Re: [Haskell-cafe] ANN: unordered-containers - a new, faster hashing-based containers library

23 Feb 2011

      Here's the approach I was attempting: a while back there was a proposal to
modify Data.Map to support a sort of zipper, including the following API:

data Location k a -- represents a map with a "hole" at a particular key

search :: k -> Map k a -> (Maybe a, Location k a)

key :: Location k a -> k

assign :: a -> Location k a -> Map k a
clear :: Location k a -> Map k a

and from here you might define

insert :: k -> a -> Map k a -> Map k a
insert k a m = case search k m of
   (_, loc) -> assign a loc

The surprising thing was that this approach *increased* the speed of the Map
implementation by something like 7%.  I don't know what happened to the
original proposal, but I was going to try something similar, with something
like

data HashMap k v = HM !Int !(Tree k v)

insert k v (HM sz tree) = case search k tree of
    (Nothing, loc) -> HM (sz + 1) (assign v loc)
    (Just _, loc) -> HM sz (assign v loc)

Louis Wasserman
wasserman.louis@gmail.com
http://profiles.google.com/wasserman.louis

On Tue, Feb 22, 2011 at 8:45 PM, Johan Tibell wrote:
...
On Tue, Feb 22, 2011 at 6:28 PM, Louis Wasserman
 wrote:
...
Apologies!
Accepted. :)
...
I was, in point of fact, working on such a patch, but I think I've been
convinced that it's a legitimate position for a package to take.  (I'm
also
curious, Johann, about the approach you figured out that didn't cost a
word
per node!)
I'm working on a patch that provides O(1) size right now.
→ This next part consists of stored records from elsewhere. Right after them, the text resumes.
-- pv_equiv track=rewrite | github.com/jordibc/args_gui | args_gui.py | get_args_info
-- ===== SOURCE A (Python) =====
-- def get_args_info(full_help):
--     "Return string with only the description of arguments taken from full_help"
--     text = ''
--     include = False
--     for line in full_help.splitlines(keepends=True):
--         if (line.startswith('positional arguments:') or
--             line.startswith('optional arguments:')):
--             include = True
--         if include:
--             text += line
--     return text
-- ===== SOURCE B (Python) =====
-- def get_args_info(full_help):
--     "Return string with only the description of arguments taken from full_help"
--     at_line_start = True
--     for i, c in enumerate(full_help):
--         if at_line_start and (full_help.startswith('positional arguments:', i) or
--                               full_help.startswith('optional arguments:', i)):
--             return full_help[i:]
--         at_line_start = c in '\n\r'
--     return ''
-- ===== Notes on version B (the rewrite author's own statement) =====
-- stated objective: alternative
-- what changed: Replaces splitting into lines and a boolean-flag accumulation over lines by a single character-level scan that finds the first line-start position where a header begins and returns the raw suffix of the string from there.
import Mathlib
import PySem

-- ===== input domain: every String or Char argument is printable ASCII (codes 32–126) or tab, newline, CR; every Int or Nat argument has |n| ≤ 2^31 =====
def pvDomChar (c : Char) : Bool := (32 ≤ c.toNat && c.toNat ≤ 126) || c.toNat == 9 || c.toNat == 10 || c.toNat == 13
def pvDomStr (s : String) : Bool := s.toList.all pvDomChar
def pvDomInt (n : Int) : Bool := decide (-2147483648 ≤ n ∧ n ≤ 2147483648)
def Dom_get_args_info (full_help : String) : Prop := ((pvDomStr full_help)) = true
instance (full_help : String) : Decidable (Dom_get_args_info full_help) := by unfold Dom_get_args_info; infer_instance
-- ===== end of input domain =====

-- B replaces A's split-into-lines + boolean-flag accumulation by a single character scan
-- that returns the raw suffix from the first line-start position where a header begins.

-- ===== PORT A =====
-- Hand port of str.splitlines(keepends=True): exact on the stated ASCII domain,
-- where the only line terminators are '\n', '\r' and '\r\n'.
def pvSplitlinesKeep (acc : List Char) : List Char → List (List Char)
  | [] => if acc = [] then [] else [acc.reverse]
  | '\r' :: '\n' :: rest => (acc.reverse ++ ['\r', '\n']) :: pvSplitlinesKeep [] rest
  | c :: rest =>
      if c = '\n' ∨ c = '\r' then (acc.reverse ++ [c]) :: pvSplitlinesKeep [] rest
      else pvSplitlinesKeep (c :: acc) rest

-- line.startswith('positional arguments:') or line.startswith('optional arguments:')
def pvIsHeader (line : List Char) : Bool :=
  PySem.Chars.startswith line "positional arguments:".toList ||
  PySem.Chars.startswith line "optional arguments:".toList

-- one iteration of A's loop over state (text, include)
def pvAStep (st : List Char × Bool) (line : List Char) : List Char × Bool :=
  let inc := if pvIsHeader line then true else st.2
  (if inc then st.1 ++ line else st.1, inc)

def get_args_info (full_help : String) : String :=
  String.ofList (((pvSplitlinesKeep [] full_help.toList).foldl pvAStep ([], false)).1)

-- ===== PORT B =====
-- c in '\n\r'
def pvIsNL (c : Char) : Bool := c = '\n' || c = '\r'

-- full_help.startswith(h, i) on the suffix starting at i, for the two headers
def pvHeaderAt (s : List Char) : Bool :=
  "positional arguments:".toList.isPrefixOf s ||
  "optional arguments:".toList.isPrefixOf s

-- the for-loop of B: walk the characters, tracking whether we are at a line start
def pvScan (atStart : Bool) : List Char → List Char
  | [] => []
  | c :: rest =>
      if atStart && pvHeaderAt (c :: rest) then c :: rest
      else pvScan (pvIsNL c) rest

def get_args_info_alt (full_help : String) : String :=
  String.ofList (pvScan true full_help.toList)

-- ===== PRECONDITION & SPEC =====
def Spec_get_args_info (full_help : String) (out : String) : Prop := out = get_args_info_alt full_help
instance (full_help : String) (out : String) : Decidable (Spec_get_args_info full_help out) := by unfold Spec_get_args_info; infer_instance

-- ===== CLAIM (what is proved, stated in full; the proofs are below) =====
def Claim_equal_get_args_info : Prop := ∀ (full_help : String), Dom_get_args_info full_help → Spec_get_args_info full_help (get_args_info full_help)

-- ===== LEMMAS AND PROOFS =====

-- what A keeps, as a function of the line list
def pvG (ls : List (List Char)) : List Char :=
  match ls.findIdx? pvIsHeader with
  | some i => (ls.drop i).flatten
  | none => []

-- once include is true, A appends every remaining line
theorem foldA_true (ls : List (List Char)) (acc : List Char) :
    (ls.foldl pvAStep (acc, true)).1 = acc ++ ls.flatten := by
  induction ls generalizing acc with
  | nil => simp
  | cons l rest ih => simp [List.foldl_cons, pvAStep, ih, List.append_assoc]

-- from include = false, A's result is the flattened suffix from the first header line
theorem foldA_false (ls : List (List Char)) (acc : List Char) :
    (ls.foldl pvAStep (acc, false)).1 = acc ++ pvG ls := by
  induction ls generalizing acc with
  | nil => simp [pvG]
  | cons l rest ih =>
      by_cases h : pvIsHeader l = true
      · simp only [List.foldl_cons, pvAStep, h, if_true, pvG, List.findIdx?_cons,
          List.drop_zero, List.flatten_cons]
        rw [foldA_true]
        simp [List.append_assoc]
      · simp only [List.foldl_cons, pvAStep, h, if_false, Bool.false_eq_true, pvG,
          List.findIdx?_cons]
        rw [ih]
        unfold pvG
        cases rest.findIdx? pvIsHeader <;> simp

-- pvIsHeader and pvHeaderAt test the same prefix property
theorem isHeader_iff (l : List Char) :
    pvIsHeader l = true ↔ ("positional arguments:".toList <+: l ∨ "optional arguments:".toList <+: l) := by
  simp [pvIsHeader, PySem.Chars.startswith_iff]

theorem headerAt_iff (l : List Char) :
    pvHeaderAt l = true ↔ ("positional arguments:".toList <+: l ∨ "optional arguments:".toList <+: l) := by
  simp [pvHeaderAt, List.isPrefixOf_iff_prefix]

-- a header never holds of a list that is a prefix of a non-header list
theorem isHeader_false_of_prefix {l t : List Char} (h : l <+: t) (ht : pvHeaderAt t = false) :
    pvIsHeader l = false := by
  rw [← Bool.not_eq_true] at *
  intro hl
  apply ht
  rw [isHeader_iff] at hl
  rw [headerAt_iff]
  rcases hl with h1 | h1
  · exact Or.inl (h1.trans h)
  · exact Or.inr (h1.trans h)

-- flatten of splitlines restores the text
theorem flatten_split (s acc : List Char) :
    (pvSplitlinesKeep acc s).flatten = acc.reverse ++ s := by
  fun_induction pvSplitlinesKeep acc s <;> simp_all

-- a prefix that avoids the next character stops inside the first part
theorem prefix_stop {h p t : List Char} {c : Char} (hp : h <+: p ++ c :: t)
    (hc : ¬ c ∈ h) : h <+: p := by
  by_cases hl : h.length ≤ p.length
  · exact List.prefix_of_prefix_length_le hp (List.prefix_append p (c :: t)) hl
  · exfalso
    apply hc
    have h1 : p ++ [c] <+: p ++ c :: t := by simp
    have h2 : p ++ [c] <+: h :=
      List.prefix_of_prefix_length_le h1 hp (by simp; omega)
    exact h2.mem (by simp)

-- a line never starts with a header character '\n' or '\r'
theorem not_header_nl (c : Char) (t : List Char) (hc : pvIsNL c = true) :
    pvHeaderAt (c :: t) = false := by
  rw [← Bool.not_eq_true, headerAt_iff]
  rintro (h | h) <;>
  · rcases h with ⟨u, hu⟩
    have := congrArg (fun l => l[0]?) hu
    simp [pvIsNL] at this hc
    rcases hc with rfl | rfl <;> simp_all

-- a header holds of the first line iff it holds of the whole remaining text
theorem isHeader_line {p t : List Char} {c : Char} (hc : pvIsNL c = true)
    (h : pvHeaderAt ((p ++ [c]) ++ t) = true) : pvIsHeader (p ++ [c]) = true := by
  rw [headerAt_iff] at h
  rw [isHeader_iff]
  simp [pvIsNL] at hc
  rcases h with h | h
  · refine Or.inl ((prefix_stop (by simpa using h) ?_).trans (List.prefix_append p [c]))
    intro hm
    rcases hc with rfl | rfl <;> revert hm <;> decide
  · refine Or.inr ((prefix_stop (by simpa using h) ?_).trans (List.prefix_append p [c]))
    intro hm
    rcases hc with rfl | rfl <;> revert hm <;> decide

-- if a header starts at the current line start, A keeps the whole remaining text
theorem pvG_of_header (acc s : List Char) :
    pvHeaderAt (acc.reverse ++ s) = true → acc.all (fun c => !pvIsNL c) = true →
    pvG (pvSplitlinesKeep acc s) = acc.reverse ++ s := by
  fun_induction pvSplitlinesKeep acc s with
  | case1 =>
      intro h _
      exact absurd h (by decide)
  | case2 acc hne =>
      intro h _
      have hh : pvIsHeader acc.reverse = true := by
        rw [isHeader_iff]; rw [headerAt_iff] at h; simpa using h
      simp [pvG, List.findIdx?_cons, hh]
  | case3 acc rest ih =>
      intro h _
      have hh : pvIsHeader (acc.reverse ++ ['\r', '\n']) = true := by
        have : pvHeaderAt ((acc.reverse ++ ['\r']) ++ '\n' :: rest) = true := by
          simpa using h
        have h1 := isHeader_line (c := '\r') (by decide)
          (p := acc.reverse) (t := '\n' :: rest) (by simpa using h)
        rw [isHeader_iff] at h1 ⊢
        rcases h1 with h1 | h1
        · exact Or.inl (h1.trans (by simp))
        · exact Or.inr (h1.trans (by simp))
      simp only [pvG, List.findIdx?_cons, hh]
      simpa using flatten_split rest []
  | case4 acc c rest hpat hnl ih =>
      intro h _
      have hc : pvIsNL c = true := by
        rcases hnl with rfl | rfl <;> decide
      have hh : pvIsHeader (acc.reverse ++ [c]) = true :=
        isHeader_line hc (by simpa using h)
      simp only [pvG, List.findIdx?_cons, hh]
      simpa using flatten_split rest []
  | case5 acc c rest hpat hnl ih =>
      intro h hall
      have hc : pvIsNL c = false := by
        simp [pvIsNL]; tauto
      have := ih (by simpa using h) (by simp [hall, hc])
      simpa using this

-- a non-header first line does not change what A keeps
theorem pvG_cons_false {l : List Char} {ls : List (List Char)}
    (h : pvIsHeader l = false) : pvG (l :: ls) = pvG ls := by
  simp only [pvG, List.findIdx?_cons, h]
  cases ls.findIdx? pvIsHeader <;> simp

-- main invariant: A's kept text = B's scan, aligned character by character
theorem main_inv (s acc : List Char) :
    (acc = [] ∨ pvHeaderAt (acc.reverse ++ s) = false) →
    pvG (pvSplitlinesKeep acc s) = pvScan acc.isEmpty s := by
  fun_induction pvSplitlinesKeep acc s with
  | case1 =>
      intro _; simp [pvG, pvScan]
  | case2 acc hne =>
      rintro (rfl | hA)
      · exact absurd rfl hne
      · have hh : pvIsHeader acc.reverse = false := by
          rw [← Bool.not_eq_true, isHeader_iff]
          rw [← Bool.not_eq_true, headerAt_iff] at hA
          simpa using hA
        simp [pvG, List.findIdx?_cons, hh, pvScan]
  | case3 acc rest ih =>
      intro hyp
      have hA : pvHeaderAt (acc.reverse ++ '\r' :: '\n' :: rest) = false := by
        rcases hyp with rfl | hA
        · simpa using not_header_nl '\r' ('\n' :: rest) (by decide)
        · exact hA
      have hh : pvIsHeader (acc.reverse ++ ['\r', '\n']) = false :=
        isHeader_false_of_prefix ⟨rest, by simp⟩ hA
      have hs : pvScan acc.isEmpty ('\r' :: '\n' :: rest) = pvScan true rest := by
        have h1 : pvHeaderAt ('\r' :: '\n' :: rest) = false :=
          not_header_nl _ _ (by decide)
        have h2 : pvHeaderAt ('\n' :: rest) = false :=
          not_header_nl _ _ (by decide)
        simp [pvScan, h1, h2, pvIsNL]
      rw [hs, pvG_cons_false hh]
      have := ih (Or.inl rfl)
      simpa using this
  | case4 acc c rest hpat hnl ih =>
      intro hyp
      have hc : pvIsNL c = true := by
        rcases hnl with rfl | rfl <;> decide
      have hA : pvHeaderAt (acc.reverse ++ c :: rest) = false := by
        rcases hyp with rfl | hA
        · simpa using not_header_nl c rest hc
        · exact hA
      have hh : pvIsHeader (acc.reverse ++ [c]) = false :=
        isHeader_false_of_prefix ⟨rest, by simp⟩ hA
      have hs : pvScan acc.isEmpty (c :: rest) = pvScan true rest := by
        have h1 : pvHeaderAt (c :: rest) = false := not_header_nl _ _ hc
        simp [pvScan, h1, hc]
      rw [hs, pvG_cons_false hh]
      have := ih (Or.inl rfl)
      simpa using this
  | case5 acc c rest hpat hnl ih =>
      intro hyp
      have hc : pvIsNL c = false := by
        simp [pvIsNL]; tauto
      cases acc with
      | nil =>
          by_cases hH : pvHeaderAt (c :: rest) = true
          · have := pvG_of_header [c] rest (by simpa using hH) (by simp [hc])
            simp only [List.reverse_cons, List.reverse_nil, List.nil_append,
              List.singleton_append] at this
            simp [this, pvScan, hH]
          · have := ih (Or.inr (by simpa using (Bool.not_eq_true _).mp hH))
            simp only [List.isEmpty_cons] at this
            simp [this, pvScan, (Bool.not_eq_true _).mp hH, hc]
      | cons a as =>
          have hA := hyp.resolve_left (by simp)
          have := ih (Or.inr (by simpa using hA))
          simp only [List.isEmpty_cons] at this
          simp [this, pvScan, hc]

-- ===== VERDICT (by name: the statement is the Claim_ definition above) =====
theorem get_args_info_spec : Claim_equal_get_args_info := by
  intro full_help _
  unfold Spec_get_args_info get_args_info get_args_info_alt
  have h := main_inv full_help.toList [] (Or.inl rfl)
  simp only [List.isEmpty_nil] at h
  rw [foldA_false, List.nil_append, h]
The trick is
to define HashMap as:
data HashMap k v = HM {-# UNPACK #-} !Int !(Tree k v)
data Tree k v
   = Nil
   | Tip {-# UNPACK #-} !Hash
         {-# UNPACK #-} !(FL.FullList k v)
   | Bin {-# UNPACK #-} !Prefix
         {-# UNPACK #-} !Mask
         !(Tree k v)
         !(Tree k v)
And have insert, delete, and other operations that change the size
return both the updated tree and the size delta (-1, 0, or 1 in the
case of insert/delete). The size delta is then applied to the stored
size.
At the moment I'm trying to figure out the performance impact of
making this change.
Johan